He was handed his boarding pass without further attempts at conversation. The policeman felt a moment of guilt that he had thwarted her attempt at friendliness. Still, she was probably relieved to get back to her novel or resignation letter or whatever it was she was typing with such firm strokes.
An hour later he was on a plane. Only Silk Air flew this route and they didn’t have the wide-bodied jets of the Singapore Airlines fleet, which was a shame, as he preferred planes with more engines and more space. The passenger next to him, a large man with a Roman nose, had laid claim to their shared seat divider by placing a hairy arm on it immediately upon boarding. Singh scowled but did not contest this pre-emptive possession. The policeman’s feet were as far under the seat in front as he could get them, which was not far at all. He gulped his orange juice from the plastic container provided, stuck it into the seat pocket, checked again where the nearest exits were and stared at the in-flight magazine, hoping to while away the time. Photos of Angkor Wat dominated an article on Cambodia. It was an enormous complex of temples built around the twelfth century by a Hindu king. There were majestic towers, careful decorations and detailed bas reliefs – including an enormous array of well-endowed, scantily-clad women. He pictured his wife, her mouth puckered in a censorious grimace. She didn’t approve of images of voluptuous naked women and it made no difference whether it was in a magazine, on the internet or on an ancient Cambodian temple monument to the god-king Vishnu. She had a point, he supposed. Would eight hundred years of history render Playboy magazines objects of genuine artistic and historical interest, carefully preserved in glass cases?
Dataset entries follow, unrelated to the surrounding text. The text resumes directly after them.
-- pv_equiv track=rewrite | github.com/imattas/Flagr | flagr/units/crypto/vigenere_auto.py | _kasiski_key_lengths
-- ===== SOURCE A (Python) =====
-- def _kasiski_key_lengths(text, max_len=20):
--     """Use Kasiski examination to find likely key lengths."""
--     text = text.upper()
--     distances = []
--
--     # Find repeated trigrams
--     for i in range(len(text) - 2):
--         trigram = text[i:i+3]
--         for j in range(i + 3, len(text) - 2):
--             if text[j:j+3] == trigram:
--                 distances.append(j - i)
--
--     if not distances:
--         return list(range(2, min(max_len + 1, 8)))
--
--     # Find GCD of distances
--     gcds = {}
--     for d in distances:
--         for kl in range(2, max_len + 1):
--             if d % kl == 0:
--                 gcds[kl] = gcds.get(kl, 0) + 1
--
--     # Sort by frequency
--     sorted_lengths = sorted(gcds.items(), key=lambda x: x[1], reverse=True)
--     return [kl for kl, _ in sorted_lengths[:5]]
-- ===== SOURCE B (Python) =====
-- def _kasiski_key_lengths(text, max_len=20):
--     """Kasiski examination via a trigram position index and memoised divisor
--     lists, instead of a quadratic all-pairs trigram scan plus a divisor loop
--     re-run for every repeated pair."""
--     text = text.upper()
--     n = len(text)
--     pos = {}
--     for i in range(n - 2):
--         pos.setdefault(text[i:i+3], []).append(i)
--     gcds = {}
--     divs = {}
--     found = False
--     for i in range(n - 2):
--         for j in pos[text[i:i+3]]:
--             if j >= i + 3:
--                 found = True
--                 d = j - i
--                 ks = divs.get(d)
--                 if ks is None:
--                     ks = [kl for kl in range(2, max_len + 1) if d % kl == 0]
--                     divs[d] = ks
--                 for kl in ks:
--                     gcds[kl] = gcds.get(kl, 0) + 1
--     if not found:
--         return list(range(2, min(max_len + 1, 8)))
--     sorted_lengths = sorted(gcds.items(), key=lambda x: x[1], reverse=True)
--     return [kl for kl, _ in sorted_lengths[:5]]
-- ===== Notes on version B (the rewrite author's own statement) =====
-- stated objective: faster
-- what changed: B builds a dict from each trigram to its position list in one pass and enumerates matching pairs from those lists (removing A's O(n^2) all-pairs trigram comparison), fuses the divisor counting into that scan, and memoises the divisor list per distinct distance so the range(2, max_len+1) trial-division loop runs once per distinct distance instead of once per repeated pair.
import Mathlib
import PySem

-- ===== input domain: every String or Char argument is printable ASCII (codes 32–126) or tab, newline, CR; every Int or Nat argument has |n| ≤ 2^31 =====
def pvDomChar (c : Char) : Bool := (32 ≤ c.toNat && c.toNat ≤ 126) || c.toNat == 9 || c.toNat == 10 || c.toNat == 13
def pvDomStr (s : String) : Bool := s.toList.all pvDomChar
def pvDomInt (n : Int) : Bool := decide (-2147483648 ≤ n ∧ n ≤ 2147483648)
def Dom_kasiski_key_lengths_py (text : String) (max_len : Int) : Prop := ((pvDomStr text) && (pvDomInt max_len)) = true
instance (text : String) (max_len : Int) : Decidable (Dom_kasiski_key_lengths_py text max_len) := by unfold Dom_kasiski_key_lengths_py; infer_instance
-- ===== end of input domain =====

-- B replaces A's O(n^2) all-pairs trigram scan by a dict from trigram to its position list,
-- fuses the divisor counting into the pair scan and memoises the divisor list per distance;
-- same return value, measurably faster.

-- ===== PORT A =====
-- text[i:i+3] of the upper-cased text, as a list of code points (string equality = toList equality)
def pvTri (L : List Char) (i : Int) : List Char := PySem.List.slice L (some i) (some (i + 3))

-- the divisor-counting inner loop 'for kl in range(2, max_len+1): if d % kl == 0: gcds[kl] = gcds.get(kl,0)+1'
-- (this exact code appears in both A and B)
def pvDivLoop (max_len : Int) (g : PySem.Dict Int Int) (d : Int) : PySem.Dict Int Int :=
  (PySem.List.pyRange 2 (max_len + 1) 1).foldl
    (fun g kl => if PySem.Int.mod d kl = 0 then g.insert kl (g.getD kl 0 + 1) else g) g

-- 'sorted(gcds.items(), key=lambda x: x[1], reverse=True)' then '[kl for kl, _ in sorted_lengths[:5]]'
-- (this exact tail appears in both A and B)
def pvTop (gcds : PySem.Dict Int Int) : List Int :=
  (PySem.List.slice (PySem.List.sorted gcds.items (fun x => x.2) true) none (some 5)).map (·.1)

def kasiski_key_lengths_py (text : String) (max_len : Int) : List Int :=
  let L := PySem.Chars.upper text.toList
  let n : Int := L.length
  let distances := (PySem.List.pyRange 0 (n - 2) 1).foldl (fun acc i =>
      let trigram := pvTri L i
      (PySem.List.pyRange (i + 3) (n - 2) 1).foldl (fun acc j =>
        if pvTri L j = trigram then acc ++ [j - i] else acc) acc) []
  if distances = [] then PySem.List.pyRange 2 (min (max_len + 1) 8) 1
  else pvTop (distances.foldl (pvDivLoop max_len) PySem.Dict.empty)

-- ===== PORT B =====
-- one repeated-trigram pair at distance d: memoised divisor list for d ('divs.get(d)' /
-- '[kl for kl in range(2, max_len+1) if d % kl == 0]'), then 'gcds[kl] = gcds.get(kl,0)+1'
-- for each kl in it, and 'found = True'
def pvPairStep (max_len : Int)
    (st : PySem.Dict Int (List Int) × PySem.Dict Int Int × Bool) (d : Int) :
    PySem.Dict Int (List Int) × PySem.Dict Int Int × Bool :=
  match st.1.get? d with
  | some ks => (st.1, ks.foldl (fun g kl => g.insert kl (g.getD kl 0 + 1)) st.2.1, true)
  | none =>
      let ks := (PySem.List.pyRange 2 (max_len + 1) 1).foldl
        (fun acc kl => if PySem.Int.mod d kl = 0 then acc ++ [kl] else acc) []
      (st.1.insert d ks, ks.foldl (fun g kl => g.insert kl (g.getD kl 0 + 1)) st.2.1, true)

def kasiski_key_lengths_py_alt (text : String) (max_len : Int) : List Int :=
  let L := PySem.Chars.upper text.toList
  let n : Int := L.length
  -- pos.setdefault(text[i:i+3], []).append(i)  ==  pos[t] = pos.get(t, []) + [i]  == Dict.modify
  let pos := (PySem.List.pyRange 0 (n - 2) 1).foldl
      (fun d i => d.modify (pvTri L i) [] (· ++ [i])) PySem.Dict.empty
  -- state (divs, gcds, found); 'pos[text[i:i+3]]' never raises (i itself is in the list), so getD with [] is exact here
  let st := (PySem.List.pyRange 0 (n - 2) 1).foldl (fun st i =>
      (pos.getD (pvTri L i) []).foldl (fun st j =>
        if i + 3 ≤ j then pvPairStep max_len st (j - i) else st) st)
    (((PySem.Dict.empty : PySem.Dict Int (List Int)), (PySem.Dict.empty : PySem.Dict Int Int), false))
  if st.2.2 = false then PySem.List.pyRange 2 (min (max_len + 1) 8) 1
  else pvTop st.2.1

-- ===== PRECONDITION & SPEC =====
def Spec_kasiski_key_lengths_py (text : String) (max_len : Int) (out : List Int) : Prop := out = kasiski_key_lengths_py_alt text max_len
instance (text : String) (max_len : Int) (out : List Int) : Decidable (Spec_kasiski_key_lengths_py text max_len out) := by unfold Spec_kasiski_key_lengths_py; infer_instance

-- ===== CLAIM (what is proved, stated in full; the proofs are below) =====
def Claim_equal_kasiski_key_lengths_py : Prop := ∀ (text : String) (max_len : Int), Dom_kasiski_key_lengths_py text max_len → Spec_kasiski_key_lengths_py text max_len (kasiski_key_lengths_py text max_len)



-- ===== LEMMAS AND PROOFS =====

-- the per-i list of distances A appends: matching j in range(i+3, m) mapped to j - i
def pvDs (L : List Char) (m i : Int) : List Int :=
  ((PySem.List.pyRange (i + 3) m 1).filter (fun j => decide (pvTri L j = pvTri L i))).map (fun j => j - i)

-- the position dict B builds maps t to exactly the i in range with trigram t
lemma pv_pos_getD (L : List Char) (m : Int) (t : List Char) :
    ((PySem.List.pyRange 0 m 1).foldl (fun d i => d.modify (pvTri L i) [] (· ++ [i])) PySem.Dict.empty).getD t []
      = (PySem.List.pyRange 0 m 1).filter (fun i => pvTri L i == t) := by
  have h : (PySem.List.pyRange 0 m 1).foldl (fun d i => d.modify (pvTri L i) [] (· ++ [i])) PySem.Dict.empty
      = ((PySem.List.pyRange 0 m 1).map (fun i => (pvTri L i, i))).foldl
          (fun d p => d.modify p.1 [] (· ++ [p.2])) PySem.Dict.empty := by
    rw [List.foldl_map]
  rw [h, PySem.Dict.getD_foldl_modify_append]
  simp [List.filter_map, Function.comp_def]

-- a guarded fold over a list is a fold over the filtered, mapped list
lemma pv_guard_fold {s : Type} (js : List Int) (P : Int → Prop) [DecidablePred P]
    (f : Int → Int) (g : s → Int → s) (st : s) :
    js.foldl (fun st j => if P j then g st (f j) else st) st
      = ((js.filter (fun j => decide (P j))).map f).foldl g st := by
  induction js generalizing st with
  | nil => rfl
  | cons j t ih => by_cases h : P j <;> simp [h, ih]

-- filtering range(0, m) by i+3 ≤ j is filtering range(i+3, m)
lemma pv_range_split (m i : Int) (hi : 0 ≤ i) (q : Int → Bool) :
    (PySem.List.pyRange 0 m 1).filter (fun j => decide (i + 3 ≤ j) && q j)
      = (PySem.List.pyRange (i + 3) m 1).filter q := by
  by_cases h : i + 3 ≤ m
  · rw [PySem.List.pyRange_one_append 0 (i + 3) m (by omega) h, List.filter_append]
    have h1 : (PySem.List.pyRange 0 (i + 3) 1).filter (fun j => decide (i + 3 ≤ j) && q j) = [] := by
      rw [List.filter_eq_nil_iff]
      intro a ha
      rw [PySem.List.mem_pyRange_one] at ha
      simp only [Bool.and_eq_true, decide_eq_true_eq, not_and]
      intro h'; omega
    rw [h1, List.nil_append]
    apply List.filter_congr
    intro a ha
    rw [PySem.List.mem_pyRange_one] at ha
    simp [decide_eq_true (show i + 3 ≤ a by omega)]
  · have h2 : PySem.List.pyRange (i + 3) m 1 = [] := PySem.List.pyRange_one_eq_nil (by omega)
    rw [h2, List.filter_nil, List.filter_eq_nil_iff]
    intro a ha
    rw [PySem.List.mem_pyRange_one] at ha
    simp only [Bool.and_eq_true, decide_eq_true_eq, not_and]
    intro h'; omega

-- B's inner loop over the position list is a fold over A's per-i distance list
lemma pv_innerB {s : Type} (L : List Char) (m i : Int) (hi : 0 ≤ i)
    (g : s → Int → s) (st : s) :
    ((PySem.List.pyRange 0 m 1).filter (fun x => pvTri L x == pvTri L i)).foldl
        (fun st j => if i + 3 ≤ j then g st (j - i) else st) st
      = (pvDs L m i).foldl g st := by
  rw [pv_guard_fold ((PySem.List.pyRange 0 m 1).filter (fun x => pvTri L x == pvTri L i))
    (fun j => i + 3 ≤ j) (fun j => j - i) g st]
  congr 1
  unfold pvDs
  rw [List.filter_filter,
    show (fun a => decide (i + 3 ≤ a) && (pvTri L a == pvTri L i))
        = (fun a => decide (i + 3 ≤ a) && decide (pvTri L a = pvTri L i)) from by
      funext x; rw [Bool.beq_eq_decide_eq],
    pv_range_split m i hi (fun j => decide (pvTri L j = pvTri L i))]

-- A's divisor loop is the fold of the bump over the list of divisors of d in 2..max_len
lemma pv_divloop_eq (ml g d) :
    pvDivLoop ml g d
      = ((PySem.List.pyRange 2 (ml + 1) 1).filter
            (fun kl => decide (PySem.Int.mod d kl = 0))).foldl
          (fun g kl => g.insert kl (g.getD kl 0 + 1)) g := by
  unfold pvDivLoop
  rw [pv_guard_fold (PySem.List.pyRange 2 (ml + 1) 1) (fun kl => PySem.Int.mod d kl = 0)
    (fun kl => kl) (fun g kl => g.insert kl (g.getD kl 0 + 1)) g, List.map_id']

-- the memo dict only ever stores the recomputed divisor list
def pvInv (ml : Int) (dv : PySem.Dict Int (List Int)) : Prop :=
  ∀ d ks, dv.get? d = some ks →
    ks = (PySem.List.pyRange 2 (ml + 1) 1).filter (fun kl => decide (PySem.Int.mod d kl = 0))

-- one pvPairStep: gcds gains pvDivLoop, found becomes true, the invariant is kept
lemma pv_step (ml : Int) (dv : PySem.Dict Int (List Int)) (g : PySem.Dict Int Int)
    (b : Bool) (d : Int) (h : pvInv ml dv) :
    (pvPairStep ml (dv, g, b) d).2 = (pvDivLoop ml g d, true)
      ∧ pvInv ml (pvPairStep ml (dv, g, b) d).1 := by
  cases h1 : dv.get? d with
  | some ks =>
      have hks := h d ks h1
      refine ⟨?_, ?_⟩
      · simp only [pvPairStep, h1, hks, pv_divloop_eq]
      · simpa only [pvPairStep, h1] using h
  | none =>
      have hks : ((PySem.List.pyRange 2 (ml + 1) 1).foldl
            (fun acc kl => if PySem.Int.mod d kl = 0 then acc ++ [kl] else acc) [])
          = (PySem.List.pyRange 2 (ml + 1) 1).filter
              (fun kl => decide (PySem.Int.mod d kl = 0)) := by
        rw [PySem.List.foldl_append_ite_eq_filter]
        simp
      refine ⟨?_, ?_⟩
      · simp only [pvPairStep, h1, hks, pv_divloop_eq]
      · simp only [pvPairStep, h1]
        intro d' ks' hd'
        rw [PySem.Dict.get?_insert] at hd'
        by_cases hdd : d' = d
        · subst hdd
          rw [if_pos rfl] at hd'
          injection hd' with hd''
          rw [← hd'', hks]
        · rw [if_neg hdd] at hd'
          exact h d' ks' hd'

-- folding pvPairStep over the distance list: gcds is A's fold, found records non-emptiness
lemma pv_memo_fold (ml : Int) (ds : List Int) :
    ∀ (dv : PySem.Dict Int (List Int)) (g : PySem.Dict Int Int) (b : Bool), pvInv ml dv →
      (ds.foldl (pvPairStep ml) (dv, g, b)).2 = (ds.foldl (pvDivLoop ml) g, b || !ds.isEmpty) := by
  induction ds with
  | nil => intro dv g b _; simp
  | cons d t ih =>
      intro dv g b h
      obtain ⟨h2, hinv⟩ := pv_step ml dv g b d h
      rcases e : pvPairStep ml (dv, g, b) d with ⟨dv', g', b'⟩
      rw [e] at h2 hinv
      obtain ⟨hg, hb⟩ := Prod.mk.injEq .. ▸ h2
      subst hg hb
      rw [List.foldl_cons, e, ih dv' (pvDivLoop ml g d) true hinv]
      simp

-- ===== VERDICT (by name: the statement is the Claim_ definition above) =====
theorem kasiski_key_lengths_py_spec : Claim_equal_kasiski_key_lengths_py := by
  intro text max_len _
  unfold Spec_kasiski_key_lengths_py
  simp only [kasiski_key_lengths_py, kasiski_key_lengths_py_alt]
  set L := PySem.Chars.upper text.toList with hL
  set m := (L.length : Int) - 2 with hm
  -- A's distance list is the flatMap of the per-i lists
  have hA : (PySem.List.pyRange 0 m 1).foldl (fun acc i =>
        (PySem.List.pyRange (i + 3) m 1).foldl
          (fun acc j => if pvTri L j = pvTri L i then acc ++ [j - i] else acc) acc) ([] : List Int)
      = (PySem.List.pyRange 0 m 1).flatMap (pvDs L m) := by
    refine (PySem.List.foldl_congr_mem (PySem.List.pyRange 0 m 1) _
      (fun acc i => acc ++ pvDs L m i) ([] : List Int) ?_).trans ?_
    · intro acc i _
      rw [PySem.List.foldl_append_ite (fun j => pvTri L j = pvTri L i) (fun j => j - i)]
      rfl
    · simpa using PySem.List.foldl_append_eq_flatMap (pvDs L m) (PySem.List.pyRange 0 m 1) []
  -- B's fused loop computes the same fold over that flatMap
  have hB : (PySem.List.pyRange 0 m 1).foldl (fun st i =>
        (((PySem.List.pyRange 0 m 1).foldl (fun d i => d.modify (pvTri L i) [] (· ++ [i]))
            PySem.Dict.empty).getD (pvTri L i) []).foldl
          (fun st j => if i + 3 ≤ j then pvPairStep max_len st (j - i) else st) st)
        (((PySem.Dict.empty : PySem.Dict Int (List Int)),
          (PySem.Dict.empty : PySem.Dict Int Int), false))
      = ((PySem.List.pyRange 0 m 1).flatMap (pvDs L m)).foldl (pvPairStep max_len)
          ((PySem.Dict.empty : PySem.Dict Int (List Int)),
            (PySem.Dict.empty : PySem.Dict Int Int), false) := by
    refine (PySem.List.foldl_congr_mem (PySem.List.pyRange 0 m 1) _
      (fun st i => (pvDs L m i).foldl (pvPairStep max_len) st)
      (((PySem.Dict.empty : PySem.Dict Int (List Int)),
        (PySem.Dict.empty : PySem.Dict Int Int), false)) ?_).trans ?_
    · intro st i hi
      rw [PySem.List.mem_pyRange_one] at hi
      rw [pv_pos_getD L m (pvTri L i), pv_innerB L m i hi.1 (pvPairStep max_len) st]
    · rw [← List.foldl_flatMap]
  have hMemo := pv_memo_fold max_len ((PySem.List.pyRange 0 m 1).flatMap (pvDs L m))
    PySem.Dict.empty PySem.Dict.empty false
    (by intro d ks hd; rw [PySem.Dict.get?_empty] at hd; cases hd)
  rw [hA, hB, hMemo]
  by_cases hd : (PySem.List.pyRange 0 m 1).flatMap (pvDs L m) = [] <;> simp [hd]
He closed his heavy-lidded eyes, folded his arms across his belly and contemplated his mission. His bosses had really outdone themselves this time. He had known he was in their black books after his cavalier treatment of due process in the last murder he had investigated in Singapore. But he had expected to ride it out, as he had done throughout the course of his career. He had planned to work diligently on a few low-key murders – those that did not have his superiors breathing down his neck – the killing of someone ‘unimportant’. A maid perhaps or a foreign labourer. Singh didn’t mind those cases where he was not the front-page news every morning. Indeed, he preferred them. His satisfaction was from lining up his turban and his broad nose in the direction of a killer, in ensuring that the victim did not go unavenged. In a murder case, reparation was impossible, of course. The killer had taken something that he could not return – the life of another human being. It was Singh’s life mission to tramp after the murderers in his snowy white sneakers, following the evidence and his instincts, ignoring the advice and warnings of his superiors, stopping only for regular meals, cold beer and the odd afternoon nap, until he had ensured some justice for the dead.
Superintendent Chen had other ideas.
‘We’re sending you to Cambodia,’ he said importantly from behind his big empty desk.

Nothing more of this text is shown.